The thing that layer mostly does is extract what lawyers call statements of fact: the discrete claims a party is making that a court eventually has to make findings on. Casefile pulls every statement of fact out of an archive and attaches it to a source and a date. The result is a structured database of every claim anyone has made, comparable on its face, and that database is what does most of the work after it's built. It's what lets the system put one party's claims next to another's, or next to that same party's earlier statements, and find contradictions that would otherwise be sitting in three different documents on three different dates. A court case turns on findings of fact. Most of how you get there is having a clean, comparable record of every fact in evidence.

The output is the bones of a court bundle: paginated, ordered, indexed, in a shape a court will accept. That's most of what Casefile produces by volume. The other thing it produces, and the reason for the rest of this post, is evidence that would not otherwise have been found.

Two early matters

In a corporate dispute between the two principals of a small private company, Casefile worked through several hundred thousand pages of documents. One of the principals had moved to remove the other from the company, and the action looked clean on the surface, executed by written resolution. Buried in the corpus was a small set of scanned and signed pages from years before, describing an arrangement under which the acting principal had been holding a significant portion of the other's shares on behalf of them. Both parties had forgotten the document existed. Its existence materially changes whether the removal was procedurally valid. The pages were sitting in a much larger archive that had been in scanned-and-forgotten storage for years, and nobody was going to find them by reading.

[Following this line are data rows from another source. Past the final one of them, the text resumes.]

-- pv_equiv track=rewrite | github.com/elderhammer/cs-course | cs61a/cats/cats.py | shifty_shifts
-- ===== SOURCE A (Python) =====
-- def shifty_shifts(start, goal, limit):
--     """A diff function for autocorrect that determines how many letters
--     in START need to be substituted to create GOAL, then adds the difference in
--     their lengths.
--     """
--     # BEGIN PROBLEM 6
--     if len(start) == 0:
--         return len(goal)
--     elif len(goal) == 0:
--         return len(start)
--     else:
--         if start[0] != goal[0]:
--             if limit == 0:
--                 return 1
--             return 1 + shifty_shifts(start[1:], goal[1:], limit - 1)
--         else:
--             return shifty_shifts(start[1:], goal[1:], limit)
-- ===== SOURCE B (Python) =====
-- def shifty_shifts(start, goal, limit):
--     mism = sum(1 for a, b in zip(start, goal) if a != b)
--     if limit >= 0 and mism > limit:
--         return limit + 1
--     return mism + abs(len(start) - len(goal))
-- ===== Notes on version B (the rewrite author's own statement) =====
-- stated objective: simpler
-- what changed: Replaces the short-circuiting recursion with one aggregate mismatch count over the zipped common prefix plus a closed-form arithmetic decision (limit+1 truncation vs mism + length difference); the count runs in C-level zip/sum instead of per-character Python recursion.
import Mathlib
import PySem

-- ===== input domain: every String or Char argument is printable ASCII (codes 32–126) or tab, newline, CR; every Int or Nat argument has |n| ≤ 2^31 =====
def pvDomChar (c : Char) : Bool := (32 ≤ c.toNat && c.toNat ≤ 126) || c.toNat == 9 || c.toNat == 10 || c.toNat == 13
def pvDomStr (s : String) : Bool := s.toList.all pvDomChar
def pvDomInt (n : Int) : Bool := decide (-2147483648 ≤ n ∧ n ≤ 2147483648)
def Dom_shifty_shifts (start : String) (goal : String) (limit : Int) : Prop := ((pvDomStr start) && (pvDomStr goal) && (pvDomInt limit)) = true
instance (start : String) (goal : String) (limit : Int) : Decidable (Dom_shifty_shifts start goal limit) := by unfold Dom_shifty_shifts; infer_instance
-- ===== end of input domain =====

-- B replaces A's short-circuiting recursion by one aggregate mismatch count plus closed-form arithmetic; objective: simpler.

-- ===== PORT A =====
-- literal transliteration of A's recursion over the two strings (as character lists)
def shiftyRecA : List Char → List Char → Int → Int
  | [], g, _ => (g.length : Int)
  | s, [], _ => (s.length : Int)
  | a :: s, b :: g, limit =>
      if a ≠ b then
        if limit = 0 then 1
        else 1 + shiftyRecA s g (limit - 1)
      else shiftyRecA s g limit

def shifty_shifts (start : String) (goal : String) (limit : Int) : Int :=
  shiftyRecA start.toList goal.toList limit

-- ===== PORT B =====
-- mism = sum(1 for a,b in zip(start,goal) if a != b)
def mismCount (s g : List Char) : Int :=
  (((s.zip g).filter (fun p => p.1 ≠ p.2)).length : Int)

def shifty_shifts_alt (start : String) (goal : String) (limit : Int) : Int :=
  let mism := mismCount start.toList goal.toList
  if 0 ≤ limit ∧ mism > limit then limit + 1
  else mism + |((start.toList.length : Int) - (goal.toList.length : Int))|

-- ===== PRECONDITION & SPEC =====
def Spec_shifty_shifts (start : String) (goal : String) (limit : Int) (out : Int) : Prop := out = shifty_shifts_alt start goal limit
instance (start : String) (goal : String) (limit : Int) (out : Int) : Decidable (Spec_shifty_shifts start goal limit out) := by unfold Spec_shifty_shifts; infer_instance

-- ===== CLAIM (what is proved, stated in full; the proofs are below) =====
def Claim_equal_shifty_shifts : Prop := ∀ (start : String) (goal : String) (limit : Int), Dom_shifty_shifts start goal limit → Spec_shifty_shifts start goal limit (shifty_shifts start goal limit)

-- ===== LEMMAS AND PROOFS =====

theorem abs_succ_sub_succ (x y : Int) : |x + 1 - (y + 1)| = |x - y| := by
  have h : x + 1 - (y + 1) = x - y := by ring
  rw [h]

theorem mismCount_nonneg (s g : List Char) : 0 ≤ mismCount s g :=
  Int.natCast_nonneg _

theorem shiftyRecA_closed : ∀ (s g : List Char) (limit : Int),
    shiftyRecA s g limit =
      if 0 ≤ limit ∧ mismCount s g > limit then limit + 1
      else mismCount s g + |((s.length : Int) - (g.length : Int))| := by
  intro s
  induction s with
  | nil =>
      intro g limit
      simp [shiftyRecA, mismCount]
  | cons a s ih =>
      intro g limit
      cases g with
      | nil =>
          simp [shiftyRecA, mismCount]
          rw [if_neg (by omega), abs_of_nonneg (by positivity)]
      | cons b g =>
          by_cases hab : a = b
          · rw [show shiftyRecA (a :: s) (b :: g) limit = shiftyRecA s g limit by
              simp [shiftyRecA, hab]]
            rw [ih]
            have hm : mismCount (a :: s) (b :: g) = mismCount s g := by
              simp [mismCount, hab]
            rw [hm]
            simp only [List.length_cons]
            push_cast
            rw [abs_succ_sub_succ]
          · have hm : mismCount (a :: s) (b :: g) = 1 + mismCount s g := by
              simp [mismCount, hab]; omega
            have hnn := mismCount_nonneg s g
            by_cases hl : limit = 0
            · rw [show shiftyRecA (a :: s) (b :: g) limit = 1 by
                simp [shiftyRecA, hab, hl]]
              rw [hm]
              split_ifs with h
              · omega
              · exfalso; omega
            · rw [show shiftyRecA (a :: s) (b :: g) limit = 1 + shiftyRecA s g (limit - 1) by
                simp [shiftyRecA, hab, hl]]
              rw [ih, hm]
              simp only [List.length_cons]
              push_cast
              rw [abs_succ_sub_succ]
              have habs := abs_nonneg ((s.length : Int) - (g.length : Int))
              split_ifs <;> omega

-- ===== VERDICT (by name: the statement is the Claim_ definition above) =====
theorem shifty_shifts_spec : Claim_equal_shifty_shifts := by
  intro start goal limit _
  unfold Spec_shifty_shifts shifty_shifts shifty_shifts_alt
  simpa using shiftyRecA_closed start.toList goal.toList limit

In a separate family-law matter, Casefile processed a large archive of documents alongside text-message and email exports. It identified a pattern of contradictions across statements of fact made to courts and to police, with the contradictions falling out cleanly once the statements were laid against a timeline assembled from the surrounding material. The result reframed the case. A litigant working alone, in the time available before a hearing, was not going to find this; a solicitor doing it manually would have read every page at hourly rates, and most aren't engaged for that level of forensic work in the first place.

Both matters are live. I've kept the specifics abstract for that reason.

Why a system like this finds things human review misses

There are two reasons this works, and neither is sophisticated.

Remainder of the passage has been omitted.